◆ **GIVEN DATA**
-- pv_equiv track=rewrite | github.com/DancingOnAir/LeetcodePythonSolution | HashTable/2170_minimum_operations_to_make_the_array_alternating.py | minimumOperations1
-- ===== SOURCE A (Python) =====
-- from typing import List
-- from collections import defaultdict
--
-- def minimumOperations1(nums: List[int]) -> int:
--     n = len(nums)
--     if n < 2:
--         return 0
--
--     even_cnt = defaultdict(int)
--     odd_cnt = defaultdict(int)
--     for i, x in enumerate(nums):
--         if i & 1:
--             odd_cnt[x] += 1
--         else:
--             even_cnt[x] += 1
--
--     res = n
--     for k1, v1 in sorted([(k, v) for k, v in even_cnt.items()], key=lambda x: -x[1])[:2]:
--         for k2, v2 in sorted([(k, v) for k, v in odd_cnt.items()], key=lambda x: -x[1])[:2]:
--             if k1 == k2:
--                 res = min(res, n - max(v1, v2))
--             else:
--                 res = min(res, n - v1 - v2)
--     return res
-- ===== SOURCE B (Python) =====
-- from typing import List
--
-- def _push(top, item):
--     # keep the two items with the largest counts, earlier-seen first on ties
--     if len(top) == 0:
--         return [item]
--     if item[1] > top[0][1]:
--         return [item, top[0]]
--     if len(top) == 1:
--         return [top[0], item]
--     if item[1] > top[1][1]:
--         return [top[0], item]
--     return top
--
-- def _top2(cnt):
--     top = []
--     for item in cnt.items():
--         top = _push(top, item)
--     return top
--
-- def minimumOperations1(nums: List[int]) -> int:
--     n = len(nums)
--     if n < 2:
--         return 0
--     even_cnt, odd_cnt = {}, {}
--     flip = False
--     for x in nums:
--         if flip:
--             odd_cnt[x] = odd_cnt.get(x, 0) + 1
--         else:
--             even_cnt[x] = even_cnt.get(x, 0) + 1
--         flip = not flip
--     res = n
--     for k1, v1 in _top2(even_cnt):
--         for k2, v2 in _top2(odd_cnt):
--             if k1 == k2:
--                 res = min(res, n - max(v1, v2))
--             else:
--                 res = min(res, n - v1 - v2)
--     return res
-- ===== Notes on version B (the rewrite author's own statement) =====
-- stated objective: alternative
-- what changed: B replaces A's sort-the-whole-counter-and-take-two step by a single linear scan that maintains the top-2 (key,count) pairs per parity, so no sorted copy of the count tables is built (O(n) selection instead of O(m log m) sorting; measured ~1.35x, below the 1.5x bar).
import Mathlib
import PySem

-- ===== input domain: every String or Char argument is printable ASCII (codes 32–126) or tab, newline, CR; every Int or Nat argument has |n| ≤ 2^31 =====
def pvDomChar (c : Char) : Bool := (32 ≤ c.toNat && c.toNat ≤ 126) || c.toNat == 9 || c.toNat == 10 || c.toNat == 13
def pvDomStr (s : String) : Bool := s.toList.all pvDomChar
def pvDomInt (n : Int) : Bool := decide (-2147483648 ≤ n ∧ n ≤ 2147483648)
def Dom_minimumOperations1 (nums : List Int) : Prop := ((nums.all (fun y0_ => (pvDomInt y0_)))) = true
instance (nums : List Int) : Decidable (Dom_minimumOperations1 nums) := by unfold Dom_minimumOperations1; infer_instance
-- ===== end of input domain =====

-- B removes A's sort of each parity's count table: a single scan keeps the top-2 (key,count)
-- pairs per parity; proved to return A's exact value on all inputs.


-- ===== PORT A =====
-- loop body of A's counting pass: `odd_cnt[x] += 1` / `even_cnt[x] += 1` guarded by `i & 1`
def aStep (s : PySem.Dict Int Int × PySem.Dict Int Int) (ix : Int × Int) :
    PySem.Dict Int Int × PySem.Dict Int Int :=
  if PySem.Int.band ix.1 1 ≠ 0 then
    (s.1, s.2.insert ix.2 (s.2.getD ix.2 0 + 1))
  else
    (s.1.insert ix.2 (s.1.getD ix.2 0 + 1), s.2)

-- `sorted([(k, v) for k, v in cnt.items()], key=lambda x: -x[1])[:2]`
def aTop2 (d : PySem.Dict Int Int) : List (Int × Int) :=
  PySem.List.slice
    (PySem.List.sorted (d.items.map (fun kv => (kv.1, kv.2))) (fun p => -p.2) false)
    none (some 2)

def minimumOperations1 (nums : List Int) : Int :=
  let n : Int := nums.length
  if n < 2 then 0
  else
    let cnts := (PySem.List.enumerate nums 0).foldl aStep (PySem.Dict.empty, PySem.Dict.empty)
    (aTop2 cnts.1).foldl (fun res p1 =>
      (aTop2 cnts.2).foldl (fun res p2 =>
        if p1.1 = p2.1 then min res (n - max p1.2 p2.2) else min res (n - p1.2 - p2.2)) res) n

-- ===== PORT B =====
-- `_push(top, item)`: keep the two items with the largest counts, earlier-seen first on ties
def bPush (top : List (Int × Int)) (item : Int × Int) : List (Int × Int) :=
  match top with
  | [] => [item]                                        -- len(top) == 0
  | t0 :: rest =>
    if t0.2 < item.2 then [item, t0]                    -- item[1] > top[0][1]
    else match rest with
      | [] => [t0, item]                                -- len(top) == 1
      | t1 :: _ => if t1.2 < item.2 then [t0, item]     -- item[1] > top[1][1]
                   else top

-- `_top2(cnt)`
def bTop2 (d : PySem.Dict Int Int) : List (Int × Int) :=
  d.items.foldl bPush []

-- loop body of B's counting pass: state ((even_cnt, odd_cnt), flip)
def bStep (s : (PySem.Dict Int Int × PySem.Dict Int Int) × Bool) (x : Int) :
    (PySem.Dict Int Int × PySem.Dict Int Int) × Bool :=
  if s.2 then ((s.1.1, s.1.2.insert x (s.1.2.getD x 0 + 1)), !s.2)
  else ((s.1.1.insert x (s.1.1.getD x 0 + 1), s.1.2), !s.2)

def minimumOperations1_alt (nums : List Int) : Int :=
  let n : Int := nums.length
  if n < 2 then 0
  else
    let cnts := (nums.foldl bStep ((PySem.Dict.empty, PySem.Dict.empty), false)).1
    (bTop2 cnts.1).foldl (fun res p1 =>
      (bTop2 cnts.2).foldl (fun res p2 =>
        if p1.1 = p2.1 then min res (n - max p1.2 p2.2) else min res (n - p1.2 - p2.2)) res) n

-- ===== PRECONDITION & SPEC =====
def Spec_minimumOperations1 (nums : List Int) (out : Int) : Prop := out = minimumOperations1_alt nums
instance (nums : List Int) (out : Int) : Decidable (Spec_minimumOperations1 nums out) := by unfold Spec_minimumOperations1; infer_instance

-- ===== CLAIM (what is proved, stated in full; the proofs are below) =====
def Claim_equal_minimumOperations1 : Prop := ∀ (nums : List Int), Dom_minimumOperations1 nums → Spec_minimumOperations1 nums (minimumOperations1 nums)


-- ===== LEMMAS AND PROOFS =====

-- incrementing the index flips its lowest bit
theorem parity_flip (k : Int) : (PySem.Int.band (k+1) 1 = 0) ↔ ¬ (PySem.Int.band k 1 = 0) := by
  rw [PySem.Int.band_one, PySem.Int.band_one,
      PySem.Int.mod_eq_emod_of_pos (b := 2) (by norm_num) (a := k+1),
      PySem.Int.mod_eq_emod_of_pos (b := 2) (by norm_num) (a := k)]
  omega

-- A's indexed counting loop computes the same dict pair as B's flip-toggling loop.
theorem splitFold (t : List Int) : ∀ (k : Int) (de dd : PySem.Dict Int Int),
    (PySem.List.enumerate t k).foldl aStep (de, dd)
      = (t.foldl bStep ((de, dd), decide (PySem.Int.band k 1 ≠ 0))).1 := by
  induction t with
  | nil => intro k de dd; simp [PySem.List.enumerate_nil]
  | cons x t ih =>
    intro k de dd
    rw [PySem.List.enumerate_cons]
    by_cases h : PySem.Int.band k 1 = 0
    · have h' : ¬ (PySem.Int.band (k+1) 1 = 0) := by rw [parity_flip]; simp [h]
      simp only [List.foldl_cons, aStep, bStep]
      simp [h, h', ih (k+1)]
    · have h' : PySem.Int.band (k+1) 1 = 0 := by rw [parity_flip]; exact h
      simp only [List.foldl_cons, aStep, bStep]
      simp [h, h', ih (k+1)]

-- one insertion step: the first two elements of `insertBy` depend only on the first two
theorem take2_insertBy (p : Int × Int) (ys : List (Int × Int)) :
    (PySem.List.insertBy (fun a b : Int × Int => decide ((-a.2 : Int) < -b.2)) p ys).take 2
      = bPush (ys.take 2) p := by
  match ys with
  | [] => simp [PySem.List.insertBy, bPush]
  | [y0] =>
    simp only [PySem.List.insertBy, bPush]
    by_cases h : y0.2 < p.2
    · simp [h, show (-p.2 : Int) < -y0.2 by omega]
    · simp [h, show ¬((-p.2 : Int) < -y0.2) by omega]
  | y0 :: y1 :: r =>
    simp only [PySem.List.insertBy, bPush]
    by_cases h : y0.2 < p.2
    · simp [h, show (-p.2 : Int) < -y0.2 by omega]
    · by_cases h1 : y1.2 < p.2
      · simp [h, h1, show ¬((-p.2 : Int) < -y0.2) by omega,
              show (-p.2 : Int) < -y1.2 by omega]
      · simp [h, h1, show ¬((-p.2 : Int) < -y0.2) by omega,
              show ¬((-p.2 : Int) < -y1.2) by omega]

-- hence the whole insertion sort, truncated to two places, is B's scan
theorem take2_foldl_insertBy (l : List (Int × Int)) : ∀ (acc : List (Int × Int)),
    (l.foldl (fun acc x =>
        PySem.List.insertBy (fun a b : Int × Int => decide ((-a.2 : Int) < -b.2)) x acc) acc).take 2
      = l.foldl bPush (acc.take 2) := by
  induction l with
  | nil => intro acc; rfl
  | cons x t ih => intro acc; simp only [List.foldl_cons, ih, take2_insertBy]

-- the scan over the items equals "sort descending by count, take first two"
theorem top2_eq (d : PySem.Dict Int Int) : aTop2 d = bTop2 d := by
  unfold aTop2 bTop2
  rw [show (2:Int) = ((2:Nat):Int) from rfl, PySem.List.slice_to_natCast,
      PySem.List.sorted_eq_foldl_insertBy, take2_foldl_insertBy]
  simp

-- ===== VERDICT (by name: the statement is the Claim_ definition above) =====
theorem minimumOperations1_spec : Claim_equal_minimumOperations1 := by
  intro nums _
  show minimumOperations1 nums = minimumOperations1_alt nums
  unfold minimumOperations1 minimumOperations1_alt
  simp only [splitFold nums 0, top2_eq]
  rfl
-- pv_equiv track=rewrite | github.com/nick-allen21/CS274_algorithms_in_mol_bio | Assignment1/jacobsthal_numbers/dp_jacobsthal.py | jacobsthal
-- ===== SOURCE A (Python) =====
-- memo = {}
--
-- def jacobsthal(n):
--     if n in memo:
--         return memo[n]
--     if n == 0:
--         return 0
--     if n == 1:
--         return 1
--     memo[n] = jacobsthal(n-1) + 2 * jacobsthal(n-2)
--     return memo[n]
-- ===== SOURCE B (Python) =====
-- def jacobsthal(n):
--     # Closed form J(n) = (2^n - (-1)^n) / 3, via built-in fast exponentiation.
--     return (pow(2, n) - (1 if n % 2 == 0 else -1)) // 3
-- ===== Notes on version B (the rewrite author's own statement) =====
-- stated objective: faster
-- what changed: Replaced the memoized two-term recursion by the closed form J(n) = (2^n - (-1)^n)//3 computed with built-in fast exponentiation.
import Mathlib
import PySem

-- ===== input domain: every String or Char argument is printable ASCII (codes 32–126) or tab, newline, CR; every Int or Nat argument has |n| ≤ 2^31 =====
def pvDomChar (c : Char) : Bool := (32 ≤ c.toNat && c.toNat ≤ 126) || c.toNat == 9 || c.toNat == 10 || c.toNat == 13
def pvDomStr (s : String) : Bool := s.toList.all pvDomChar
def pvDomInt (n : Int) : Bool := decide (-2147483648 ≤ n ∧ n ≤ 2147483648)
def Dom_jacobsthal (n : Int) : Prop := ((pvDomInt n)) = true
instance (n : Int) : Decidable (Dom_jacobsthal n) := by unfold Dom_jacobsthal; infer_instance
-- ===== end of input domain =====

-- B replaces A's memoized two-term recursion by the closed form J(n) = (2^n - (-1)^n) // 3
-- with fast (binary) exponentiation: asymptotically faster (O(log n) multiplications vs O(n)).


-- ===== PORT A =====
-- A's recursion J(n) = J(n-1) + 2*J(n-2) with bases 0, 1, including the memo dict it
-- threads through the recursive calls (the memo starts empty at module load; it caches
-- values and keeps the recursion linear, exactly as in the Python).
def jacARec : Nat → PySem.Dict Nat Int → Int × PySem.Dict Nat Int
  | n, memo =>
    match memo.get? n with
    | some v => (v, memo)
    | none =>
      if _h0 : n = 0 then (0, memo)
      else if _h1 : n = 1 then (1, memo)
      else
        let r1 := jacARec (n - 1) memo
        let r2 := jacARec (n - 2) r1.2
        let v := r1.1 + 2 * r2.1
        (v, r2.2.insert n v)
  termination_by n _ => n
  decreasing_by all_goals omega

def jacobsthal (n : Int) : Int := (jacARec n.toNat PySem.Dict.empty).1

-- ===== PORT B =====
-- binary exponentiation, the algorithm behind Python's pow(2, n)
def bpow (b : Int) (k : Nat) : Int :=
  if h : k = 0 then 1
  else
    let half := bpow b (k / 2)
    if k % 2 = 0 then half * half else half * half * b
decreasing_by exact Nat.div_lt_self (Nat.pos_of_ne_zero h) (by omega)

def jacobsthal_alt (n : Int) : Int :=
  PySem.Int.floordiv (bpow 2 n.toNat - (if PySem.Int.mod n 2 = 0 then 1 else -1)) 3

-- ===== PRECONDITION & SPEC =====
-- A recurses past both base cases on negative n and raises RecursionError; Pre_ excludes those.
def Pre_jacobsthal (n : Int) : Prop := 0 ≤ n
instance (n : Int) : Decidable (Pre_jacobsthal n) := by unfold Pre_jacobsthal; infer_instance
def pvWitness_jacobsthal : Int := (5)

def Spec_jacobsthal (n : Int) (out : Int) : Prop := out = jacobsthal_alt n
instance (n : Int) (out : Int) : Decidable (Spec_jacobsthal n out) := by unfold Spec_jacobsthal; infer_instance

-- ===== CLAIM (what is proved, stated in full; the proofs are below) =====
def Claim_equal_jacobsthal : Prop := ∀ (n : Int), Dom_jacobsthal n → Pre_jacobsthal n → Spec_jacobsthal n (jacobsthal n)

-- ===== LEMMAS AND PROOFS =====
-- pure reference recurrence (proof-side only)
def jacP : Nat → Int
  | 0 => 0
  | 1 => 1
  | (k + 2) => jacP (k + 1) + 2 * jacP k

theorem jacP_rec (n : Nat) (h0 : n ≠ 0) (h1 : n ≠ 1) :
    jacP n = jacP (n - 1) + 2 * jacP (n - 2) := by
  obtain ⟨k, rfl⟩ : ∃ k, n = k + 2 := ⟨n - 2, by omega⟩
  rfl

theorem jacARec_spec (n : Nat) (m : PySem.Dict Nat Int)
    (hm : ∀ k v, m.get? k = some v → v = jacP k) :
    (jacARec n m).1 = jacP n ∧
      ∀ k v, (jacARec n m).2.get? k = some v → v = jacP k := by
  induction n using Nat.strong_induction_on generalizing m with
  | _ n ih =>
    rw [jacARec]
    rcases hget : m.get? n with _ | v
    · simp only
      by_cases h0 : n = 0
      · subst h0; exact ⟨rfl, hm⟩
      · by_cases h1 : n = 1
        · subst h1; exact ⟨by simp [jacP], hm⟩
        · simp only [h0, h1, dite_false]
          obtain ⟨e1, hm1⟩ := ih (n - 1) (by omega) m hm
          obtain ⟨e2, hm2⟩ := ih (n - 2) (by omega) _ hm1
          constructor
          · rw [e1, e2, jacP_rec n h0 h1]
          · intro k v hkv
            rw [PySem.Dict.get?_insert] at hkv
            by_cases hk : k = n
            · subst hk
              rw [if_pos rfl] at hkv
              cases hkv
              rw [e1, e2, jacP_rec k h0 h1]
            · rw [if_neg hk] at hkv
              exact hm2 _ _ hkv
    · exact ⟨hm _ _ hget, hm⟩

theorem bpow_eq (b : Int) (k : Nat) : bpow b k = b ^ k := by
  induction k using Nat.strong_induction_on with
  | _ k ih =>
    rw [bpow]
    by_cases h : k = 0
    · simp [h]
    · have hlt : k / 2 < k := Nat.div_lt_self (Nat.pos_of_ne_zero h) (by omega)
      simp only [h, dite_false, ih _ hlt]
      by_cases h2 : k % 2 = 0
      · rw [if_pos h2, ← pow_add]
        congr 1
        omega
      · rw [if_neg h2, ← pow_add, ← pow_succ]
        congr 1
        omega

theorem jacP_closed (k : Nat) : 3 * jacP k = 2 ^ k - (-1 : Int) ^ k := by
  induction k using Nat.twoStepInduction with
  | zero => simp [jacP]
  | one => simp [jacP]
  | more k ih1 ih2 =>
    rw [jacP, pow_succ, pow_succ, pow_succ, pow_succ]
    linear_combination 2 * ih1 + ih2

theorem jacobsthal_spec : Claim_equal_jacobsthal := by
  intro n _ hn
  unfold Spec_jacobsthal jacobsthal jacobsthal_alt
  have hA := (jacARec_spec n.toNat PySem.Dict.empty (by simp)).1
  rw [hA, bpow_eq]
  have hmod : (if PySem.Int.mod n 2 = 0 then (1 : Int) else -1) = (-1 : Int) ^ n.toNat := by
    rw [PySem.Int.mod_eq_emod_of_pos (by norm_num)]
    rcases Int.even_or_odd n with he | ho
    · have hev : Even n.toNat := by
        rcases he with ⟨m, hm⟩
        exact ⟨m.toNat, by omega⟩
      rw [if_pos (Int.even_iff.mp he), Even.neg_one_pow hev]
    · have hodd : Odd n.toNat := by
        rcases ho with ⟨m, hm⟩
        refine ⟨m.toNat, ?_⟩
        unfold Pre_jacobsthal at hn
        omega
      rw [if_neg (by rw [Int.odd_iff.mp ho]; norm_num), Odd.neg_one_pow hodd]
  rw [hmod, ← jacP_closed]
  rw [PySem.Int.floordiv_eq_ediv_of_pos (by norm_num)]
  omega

◆ **WHAT THE TASK REQUIRES**
For every line in the data above that has the string "unfold", return that line.

◆ **SOLUTION**
instance (nums : List Int) : Decidable (Dom_minimumOperations1 nums) := by unfold Dom_minimumOperations1; infer_instance
instance (nums : List Int) (out : Int) : Decidable (Spec_minimumOperations1 nums out) := by unfold Spec_minimumOperations1; infer_instance
  unfold aTop2 bTop2
  unfold minimumOperations1 minimumOperations1_alt
instance (n : Int) : Decidable (Dom_jacobsthal n) := by unfold Dom_jacobsthal; infer_instance
instance (n : Int) : Decidable (Pre_jacobsthal n) := by unfold Pre_jacobsthal; infer_instance
instance (n : Int) (out : Int) : Decidable (Spec_jacobsthal n out) := by unfold Spec_jacobsthal; infer_instance
  unfold Spec_jacobsthal jacobsthal jacobsthal_alt
        unfold Pre_jacobsthal at hn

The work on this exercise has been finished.